• [Exercise] Your reply should be one number: how many lines of the material contain the word "Bool".

• [Record excerpts]
-- pv_equiv track=rewrite | github.com/etssu/prog1 | exam_prep.py | F
-- ===== SOURCE A (Python) =====
-- def F(a):
--     sums = []
--     count = 0
--     for col in range(len(a[0])):
--         sucet = 0
--         for row in range(len(a)):
--             sucet += a[row][col]
--         sums.append(sucet)
--
--     unique_sums = set()
--     for j in sums:              #j is one sum from the list
--         if j in unique_sums:
--             count += 1
--             if count >= 1:
--                 return True
--         unique_sums.add(j)
--     return False
-- ===== SOURCE B (Python) =====
-- def F(a):
--     sums = [sum(row[col] for row in a) for col in range(len(a[0]))]
--     sums.sort()
--     return any(x == y for x, y in zip(sums, sums[1:]))
-- ===== Notes on version B (the rewrite author's own statement) =====
-- stated objective: alternative
-- what changed: Duplicate detection over the column sums is done by sorting the sums and scanning adjacent pairs instead of A's incremental hash-set with early exit; the column sums themselves come from a comprehension folding over the rows directly instead of indexing by range(len(a)).
import Mathlib
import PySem

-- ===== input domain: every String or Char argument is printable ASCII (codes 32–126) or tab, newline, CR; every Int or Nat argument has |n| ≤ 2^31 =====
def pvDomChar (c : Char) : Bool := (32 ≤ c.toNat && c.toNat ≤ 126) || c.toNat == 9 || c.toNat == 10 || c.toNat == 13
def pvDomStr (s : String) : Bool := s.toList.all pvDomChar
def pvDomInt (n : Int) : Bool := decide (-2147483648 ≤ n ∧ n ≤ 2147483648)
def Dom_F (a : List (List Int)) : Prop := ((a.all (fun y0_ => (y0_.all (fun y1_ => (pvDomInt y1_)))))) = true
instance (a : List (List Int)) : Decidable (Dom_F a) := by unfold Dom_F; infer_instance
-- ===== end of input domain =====

-- B replaces A's incremental hash-set duplicate check on the column sums by sort-then-adjacent-scan; alternative decomposition, no speed claim.

-- ===== PORT A =====
-- A's second loop: set membership with early return True on the first repeat
def dupLoopA : List Int → PySem.Set Int → Bool
  | [], _ => false
  | j :: rest, s =>
      if PySem.Set.contains s j then true else dupLoopA rest (PySem.Set.add s j)

def F (a : List (List Int)) : Bool :=
  let sums := (PySem.List.pyRange 0 (PySem.List.len ((PySem.List.pyGet? a 0).getD []))).foldl
    (fun acc col =>
      acc ++ [(PySem.List.pyRange 0 (PySem.List.len a)).foldl
        (fun sucet row => sucet + PySem.List.pyGetD (PySem.List.pyGetD a row []) col 0) 0]) []
  dupLoopA sums PySem.Set.empty

-- ===== PORT B =====
def F_alt (a : List (List Int)) : Bool :=
  let sums := (PySem.List.pyRange 0 (PySem.List.len ((PySem.List.pyGet? a 0).getD []))).map
    (fun col => a.foldl (fun s row => s + PySem.List.pyGetD row col 0) 0)
  let ss := PySem.List.sorted sums (fun x => x)
  (ss.zip (PySem.List.slice ss (some 1))).any (fun p => p.1 == p.2)

-- ===== PRECONDITION & SPEC =====
-- Pre_ excludes exactly the inputs on which Python raises IndexError: the empty matrix
-- (a[0]) and matrices where some row is shorter than the first row (a[row][col]).
def Pre_F (a : List (List Int)) : Prop :=
  a ≠ [] ∧ ∀ row ∈ a, ((PySem.List.pyGet? a 0).getD []).length ≤ row.length
instance (a : List (List Int)) : Decidable (Pre_F a) := by unfold Pre_F; infer_instance

def pvWitness_F : List (List Int) := [[1, 2], [3, 4]]

def Spec_F (a : List (List Int)) (out : Bool) : Prop := out = F_alt a
instance (a : List (List Int)) (out : Bool) : Decidable (Spec_F a out) := by unfold Spec_F; infer_instance

-- ===== CLAIM (what is proved, stated in full; the proofs are below) =====
def Claim_equal_F : Prop := ∀ (a : List (List Int)), Dom_F a → Pre_F a → Spec_F a (F a)

-- ===== LEMMAS AND PROOFS =====

-- A's set loop returns true iff the list has a repeat or hits the already-seen set
theorem dupLoopA_true_iff (l : List Int) (s : PySem.Set Int) :
    dupLoopA l s = true ↔ ¬ l.Nodup ∨ ∃ x ∈ l, x ∈ s := by
  induction l generalizing s with
  | nil => simp [dupLoopA]
  | cons j rest ih =>
    by_cases h : j ∈ s
    · have hc : PySem.Set.contains s j = true := by simpa [PySem.Set.contains] using h
      simp only [dupLoopA, hc, if_true, true_iff]
      exact Or.inr ⟨j, List.mem_cons_self .., h⟩
    · have hc : ¬ (PySem.Set.contains s j = true) := by simpa [PySem.Set.contains] using h
      have hstep : dupLoopA (j :: rest) s = dupLoopA rest (PySem.Set.add s j) := by
        simp only [dupLoopA]
        rw [if_neg hc]
      rw [hstep, ih, List.nodup_cons]
      simp only [PySem.Set.mem_add, List.mem_cons, not_and]
      constructor
      · rintro (hnd | ⟨x, hx, (hxs | rfl)⟩)
        · tauto
        · exact Or.inr ⟨x, Or.inr hx, hxs⟩
        · tauto
      · rintro (hj | ⟨x, (rfl | hx), hxs⟩)
        · by_cases hjr : j ∈ rest
          · exact Or.inr ⟨j, hjr, Or.inr rfl⟩
          · exact Or.inl (fun hr => hj hjr hr)
        · exact absurd hxs h
        · exact Or.inr ⟨x, hx, Or.inl hxs⟩

-- adjacent-pair scan on a (≤)-sorted list detects exactly the duplicates
theorem adjScan_iff (l : List Int) (hs : l.Pairwise (· ≤ ·)) :
    ((l.zip (l.drop 1)).any (fun p => p.1 == p.2) = true) ↔ ¬ l.Nodup := by
  induction l with
  | nil => simp
  | cons x t ih =>
    cases t with
    | nil => simp
    | cons y t' =>
      rw [List.pairwise_cons] at hs
      obtain ⟨hx, hrest⟩ := hs
      have hxy : x ≤ y := hx y (List.mem_cons_self ..)
      simp only [List.drop_succ_cons, List.drop_zero] at ih ⊢
      simp only [List.zip_cons_cons, List.any_cons]
      by_cases hexy : x = y
      · subst hexy
        simp [List.nodup_cons]
      · have hxnot : x ∉ y :: t' := by
          intro hmem
          rcases List.mem_cons.mp hmem with rfl | hmem'
          · exact hexy rfl
          · have hyx : y ≤ x := (List.pairwise_cons.mp hrest).1 x hmem'
            exact hexy (le_antisymm hxy hyx)
        simp only [Bool.or_eq_true, beq_iff_eq, hexy, false_or]
        rw [ih hrest]
        simp [List.nodup_cons, hxnot]

-- both ports compute the same list of column sums
theorem sums_eq (a : List (List Int)) :
    (PySem.List.pyRange 0 (PySem.List.len ((PySem.List.pyGet? a 0).getD []))).foldl
      (fun acc col =>
        acc ++ [(PySem.List.pyRange 0 (PySem.List.len a)).foldl
          (fun sucet row => sucet + PySem.List.pyGetD (PySem.List.pyGetD a row []) col 0) 0]) []
    = (PySem.List.pyRange 0 (PySem.List.len ((PySem.List.pyGet? a 0).getD []))).map
      (fun col => a.foldl (fun s row => s + PySem.List.pyGetD row col 0) 0) := by
  rw [PySem.List.foldl_append_singleton_eq_map]
  rw [List.nil_append]
  apply List.map_congr_left
  intro col _
  rw [PySem.List.foldl_add, PySem.List.foldl_add]
  have : (PySem.List.pyRange 0 (PySem.List.len a)).map
      (fun row => PySem.List.pyGetD (PySem.List.pyGetD a row []) col 0)
    = (a.map (fun row => PySem.List.pyGetD row col 0)) := by
    have h := PySem.List.map_pyGetD_pyRange_zero a ([] : List Int)
    conv_rhs => rw [← h]
    rw [List.map_map]
    rfl
  rw [this]

-- ===== VERDICT (by name: the statement is the Claim_ definition above) =====
theorem F_spec : Claim_equal_F := by
  intro a _ _
  unfold Spec_F F F_alt
  simp only [sums_eq a]
  set S := (PySem.List.pyRange 0 (PySem.List.len ((PySem.List.pyGet? a 0).getD []))).map
      (fun col => a.foldl (fun s row => s + PySem.List.pyGetD row col 0) 0) with hS
  have h1 : dupLoopA S PySem.Set.empty = true ↔ ¬ S.Nodup := by
    rw [dupLoopA_true_iff]
    simp [PySem.Set.empty]
  have hperm := PySem.List.sorted_perm S (fun x => x) false
  have hpw : (PySem.List.sorted S (fun x => x)).Pairwise (· ≤ ·) := by
    simpa using PySem.List.sorted_pairwise S (fun x => x)
  have h2 : (((PySem.List.sorted S (fun x => x)).zip
        (PySem.List.slice (PySem.List.sorted S (fun x => x)) (some 1))).any
        (fun p => p.1 == p.2) = true) ↔ ¬ S.Nodup := by
    rw [PySem.List.slice_from _ (by norm_num : (0:Int) ≤ 1)]
    simp only [Int.toNat_one]
    rw [adjScan_iff _ hpw]
    rw [hperm.nodup_iff]
  rw [Bool.eq_iff_iff, h1, h2]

• [Solution for this task] 10